▶ [Excerpted records]:
-- ===== PORT A =====
-- A: eight-get Option set + remove(None), then a dual-accumulating membership loop.
-- B: no type set — a predicate→bool memo dict filled by scanning the eight URIs via rel_id.get.
def pvKeys : List String :=
  ["http://www.w3.org/1999/02/22-rdf-syntax-ns#type",
   "http://www.w3.org/2000/01/rdf-schema#subClassOf",
   "http://dbpedia.org/ontology/type",
   "http://www.wikidata.org/entity/P249",
   "http://www.wikidata.org/entity/P31",
   "http://dbkwik.webdatacommons.org/memory-alpha.wikia.com/property/type",
   "http://dbkwik.webdatacommons.org/memory-beta.wikia.com/property/type",
   "label"]

def spilt_triples (ent_ent_triples : List (Int × Int × Int)) (rel_id : List (String × Int)) : (List (Int × Int × Int)) × (List (Int × Int × Int)) :=
  let d : PySem.Dict String Int := PySem.Dict.mk rel_id
  let s0 : PySem.Set (Option Int) := PySem.Set.empty
  let s1 := PySem.Set.add s0 (PySem.Dict.get? d "http://www.w3.org/1999/02/22-rdf-syntax-ns#type")
  let s2 := PySem.Set.add s1 (PySem.Dict.get? d "http://www.w3.org/2000/01/rdf-schema#subClassOf")
  let s3 := PySem.Set.add s2 (PySem.Dict.get? d "http://dbpedia.org/ontology/type")
  let s4 := PySem.Set.add s3 (PySem.Dict.get? d "http://www.wikidata.org/entity/P249")
  let s5 := PySem.Set.add s4 (PySem.Dict.get? d "http://www.wikidata.org/entity/P31")
  let s6 := PySem.Set.add s5 (PySem.Dict.get? d "http://dbkwik.webdatacommons.org/memory-alpha.wikia.com/property/type")
  let s7 := PySem.Set.add s6 (PySem.Dict.get? d "http://dbkwik.webdatacommons.org/memory-beta.wikia.com/property/type")
  let s8 := PySem.Set.add s7 (PySem.Dict.get? d "label")
  -- typeIDSet.remove(None): raises KeyError when none ∉ s8 (excluded by Pre_); getD is only reached under Pre_
  let typeIDSet : PySem.Set (Option Int) := (PySem.Set.remove? s8 none).getD s8
  let res := ent_ent_triples.foldl
    (fun (p : PySem.Set (Int × Int × Int) × PySem.Set (Int × Int × Int)) triple =>
      let rel : Int := triple.2.1
      if PySem.Set.contains typeIDSet (some rel) then
        (PySem.Set.add p.1 triple, p.2)
      else
        (p.1, PySem.Set.add p.2 triple))
    (PySem.Set.empty, PySem.Set.empty)
  (res.1, res.2)

-- ===== PORT B =====
def spilt_triples_alt (ent_ent_triples : List (Int × Int × Int)) (rel_id : List (String × Int)) : (List (Int × Int × Int)) × (List (Int × Int × Int)) :=
  let d : PySem.Dict String Int := PySem.Dict.mk rel_id
  let res := ent_ent_triples.foldl
    (fun (st : PySem.Dict Int Bool × PySem.Set (Int × Int × Int) × PySem.Set (Int × Int × Int)) triple =>
      let rel : Int := triple.2.1
      -- if rel not in side: side[rel] = any(rel_id.get(k) == rel for k in _TYPE_KEYS)
      let side :=
        if PySem.Dict.contains st.1 rel then st.1
        else PySem.Dict.insert st.1 rel (pvKeys.any (fun k => PySem.Dict.get? d k == some rel))
      if PySem.Dict.getD side rel false then
        (side, PySem.Set.add st.2.1 triple, st.2.2)
      else
        (side, st.2.1, PySem.Set.add st.2.2 triple))
    (PySem.Dict.empty, PySem.Set.empty, PySem.Set.empty)
  (res.2.1, res.2.2)

-- ===== PRECONDITION & SPEC =====
-- Pre_ excludes exactly the inputs where A raises: rel_id containing ALL eight type-predicate keys,
-- so that rel_id.get never returns None and typeIDSet.remove(None) raises KeyError.
def Pre_spilt_triples (ent_ent_triples : List (Int × Int × Int)) (rel_id : List (String × Int)) : Prop :=
  ∃ k ∈ pvKeys, PySem.Dict.get? (PySem.Dict.mk rel_id) k = none
instance (ent_ent_triples : List (Int × Int × Int)) (rel_id : List (String × Int)) : Decidable (Pre_spilt_triples ent_ent_triples rel_id) := by unfold Pre_spilt_triples; infer_instance

def pvWitness_spilt_triples : (List (Int × Int × Int)) × (List (String × Int)) :=
  ([(1, 2, 3), (4, 5, 6)], [("label", 5)])

-- When all eight type-predicate URIs are keys of rel_id, A's typeIDSet.remove(None) raises KeyError; B returns the partition.
def Raises_spilt_triples (ent_ent_triples : List (Int × Int × Int)) (rel_id : List (String × Int)) : Prop :=
  ∀ k ∈ pvKeys, (PySem.Dict.get? (PySem.Dict.mk rel_id) k).isSome
instance (ent_ent_triples : List (Int × Int × Int)) (rel_id : List (String × Int)) : Decidable (Raises_spilt_triples ent_ent_triples rel_id) := by unfold Raises_spilt_triples; infer_instance

def pvRaiseWitness_spilt_triples : (List (Int × Int × Int)) × (List (String × Int)) :=
  ([(0, 1, 0), (0, 9, 0)],
   [("http://www.w3.org/1999/02/22-rdf-syntax-ns#type", 1),
    ("http://www.w3.org/2000/01/rdf-schema#subClassOf", 2),
    ("http://dbpedia.org/ontology/type", 3),
    ("http://www.wikidata.org/entity/P249", 4),
    ("http://www.wikidata.org/entity/P31", 5),
    ("http://dbkwik.webdatacommons.org/memory-alpha.wikia.com/property/type", 6),
    ("http://dbkwik.webdatacommons.org/memory-beta.wikia.com/property/type", 7),
    ("label", 8)])
def pvRaiseWitnessOut_spilt_triples : (List (Int × Int × Int)) × (List (Int × Int × Int)) :=
  ([(0, 1, 0)], [(0, 9, 0)])

def Spec_spilt_triples (ent_ent_triples : List (Int × Int × Int)) (rel_id : List (String × Int)) (out : (List (Int × Int × Int)) × (List (Int × Int × Int))) : Prop := out = spilt_triples_alt ent_ent_triples rel_id
instance (ent_ent_triples : List (Int × Int × Int)) (rel_id : List (String × Int)) (out : (List (Int × Int × Int)) × (List (Int × Int × Int))) : Decidable (Spec_spilt_triples ent_ent_triples rel_id out) := by unfold Spec_spilt_triples; infer_instance

-- ===== CLAIM (what is proved, stated in full; the proofs are below) =====
def Claim_equal_spilt_triples : Prop := ∀ (ent_ent_triples : List (Int × Int × Int)) (rel_id : List (String × Int)), Dom_spilt_triples ent_ent_triples rel_id → Pre_spilt_triples ent_ent_triples rel_id → Spec_spilt_triples ent_ent_triples rel_id (spilt_triples ent_ent_triples rel_id)
def Claim_raises_spilt_triples : Prop := (∀ (ent_ent_triples : List (Int × Int × Int)) (rel_id : List (String × Int)), Dom_spilt_triples ent_ent_triples rel_id → Raises_spilt_triples ent_ent_triples rel_id → ¬ Pre_spilt_triples ent_ent_triples rel_id) ∧ (Dom_spilt_triples (pvRaiseWitness_spilt_triples.1) (pvRaiseWitness_spilt_triples.2) ∧ Raises_spilt_triples (pvRaiseWitness_spilt_triples.1) (pvRaiseWitness_spilt_triples.2) ∧ spilt_triples_alt (pvRaiseWitness_spilt_triples.1) (pvRaiseWitness_spilt_triples.2) = pvRaiseWitnessOut_spilt_triples)

-- ===== LEMMAS AND PROOFS =====
-- B's memoized fold, with a coherent memo, equals the plain dual-accumulating fold on condition c.
theorem pvMemoFold (c : Int → Bool) (ts : List (Int × Int × Int))
    (d0 : PySem.Dict Int Bool) (s1 s2 : PySem.Set (Int × Int × Int))
    (hco : ∀ r b, PySem.Dict.get? d0 r = some b → b = c r) :
    (ts.foldl
      (fun (st : PySem.Dict Int Bool × PySem.Set (Int × Int × Int) × PySem.Set (Int × Int × Int)) triple =>
        let rel : Int := triple.2.1
        let side :=
          if PySem.Dict.contains st.1 rel then st.1
          else PySem.Dict.insert st.1 rel (c rel)
        if PySem.Dict.getD side rel false then
          (side, PySem.Set.add st.2.1 triple, st.2.2)
        else
          (side, st.2.1, PySem.Set.add st.2.2 triple))
      (d0, s1, s2)).2
    = ts.foldl
        (fun (p : PySem.Set (Int × Int × Int) × PySem.Set (Int × Int × Int)) triple =>
          if c triple.2.1 then (PySem.Set.add p.1 triple, p.2)
          else (p.1, PySem.Set.add p.2 triple))
        (s1, s2) := by
  induction ts generalizing d0 s1 s2 with
  | nil => rfl
  | cons t ts ih =>
    simp only [List.foldl_cons]
    set r : Int := t.2.1 with hr
    by_cases hc : PySem.Dict.contains d0 r = true
    · have hsome : (PySem.Dict.get? d0 r).isSome := by
        rw [← PySem.Dict.contains_eq_isSome_get?]; exact hc
      obtain ⟨b, hb⟩ := Option.isSome_iff_exists.mp hsome
      have hbc : b = c r := hco r b hb
      have hget : PySem.Dict.getD d0 r false = c r := by
        rw [PySem.Dict.getD_eq_get?_getD, hb, Option.getD_some, hbc]
      simp only [hc, if_true, hget]
      by_cases hcr : c r = true
      · rw [if_pos hcr, if_pos hcr]; exact ih d0 _ _ hco
      · rw [if_neg hcr, if_neg hcr]; exact ih d0 _ _ hco
    · have hget : PySem.Dict.getD (PySem.Dict.insert d0 r (c r)) r false = c r := by
        rw [PySem.Dict.getD_insert_self]
      have hco' : ∀ r' b', PySem.Dict.get? (PySem.Dict.insert d0 r (c r)) r' = some b' → b' = c r' := by
        intro r' b' h
        by_cases hrr : r' = r
        · subst hrr
          rw [PySem.Dict.get?_insert_self] at h
          exact (Option.some_inj.mp h).symm
        · simp only [PySem.Dict.get?_insert, if_neg hrr] at h
          exact hco r' b' h
      simp only [hc, if_false, Bool.false_eq_true, hget]
      by_cases hcr : c r = true
      · rw [if_pos hcr, if_pos hcr]; exact ih _ _ _ hco'
      · rw [if_neg hcr, if_neg hcr]; exact ih _ _ _ hco'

▶ [Activity]:
Each line from the top of the records above through the line containing "let s8 := PySem.Set.add" needs to be transcribed exactly, and no line after it.

▶ [Task output]:
-- ===== PORT A =====
-- A: eight-get Option set + remove(None), then a dual-accumulating membership loop.
-- B: no type set — a predicate→bool memo dict filled by scanning the eight URIs via rel_id.get.
def pvKeys : List String :=
  ["http://www.w3.org/1999/02/22-rdf-syntax-ns#type",
   "http://www.w3.org/2000/01/rdf-schema#subClassOf",
   "http://dbpedia.org/ontology/type",
   "http://www.wikidata.org/entity/P249",
   "http://www.wikidata.org/entity/P31",
   "http://dbkwik.webdatacommons.org/memory-alpha.wikia.com/property/type",
   "http://dbkwik.webdatacommons.org/memory-beta.wikia.com/property/type",
   "label"]

def spilt_triples (ent_ent_triples : List (Int × Int × Int)) (rel_id : List (String × Int)) : (List (Int × Int × Int)) × (List (Int × Int × Int)) :=
  let d : PySem.Dict String Int := PySem.Dict.mk rel_id
  let s0 : PySem.Set (Option Int) := PySem.Set.empty
  let s1 := PySem.Set.add s0 (PySem.Dict.get? d "http://www.w3.org/1999/02/22-rdf-syntax-ns#type")
  let s2 := PySem.Set.add s1 (PySem.Dict.get? d "http://www.w3.org/2000/01/rdf-schema#subClassOf")
  let s3 := PySem.Set.add s2 (PySem.Dict.get? d "http://dbpedia.org/ontology/type")
  let s4 := PySem.Set.add s3 (PySem.Dict.get? d "http://www.wikidata.org/entity/P249")
  let s5 := PySem.Set.add s4 (PySem.Dict.get? d "http://www.wikidata.org/entity/P31")
  let s6 := PySem.Set.add s5 (PySem.Dict.get? d "http://dbkwik.webdatacommons.org/memory-alpha.wikia.com/property/type")
  let s7 := PySem.Set.add s6 (PySem.Dict.get? d "http://dbkwik.webdatacommons.org/memory-beta.wikia.com/property/type")
  let s8 := PySem.Set.add s7 (PySem.Dict.get? d "label")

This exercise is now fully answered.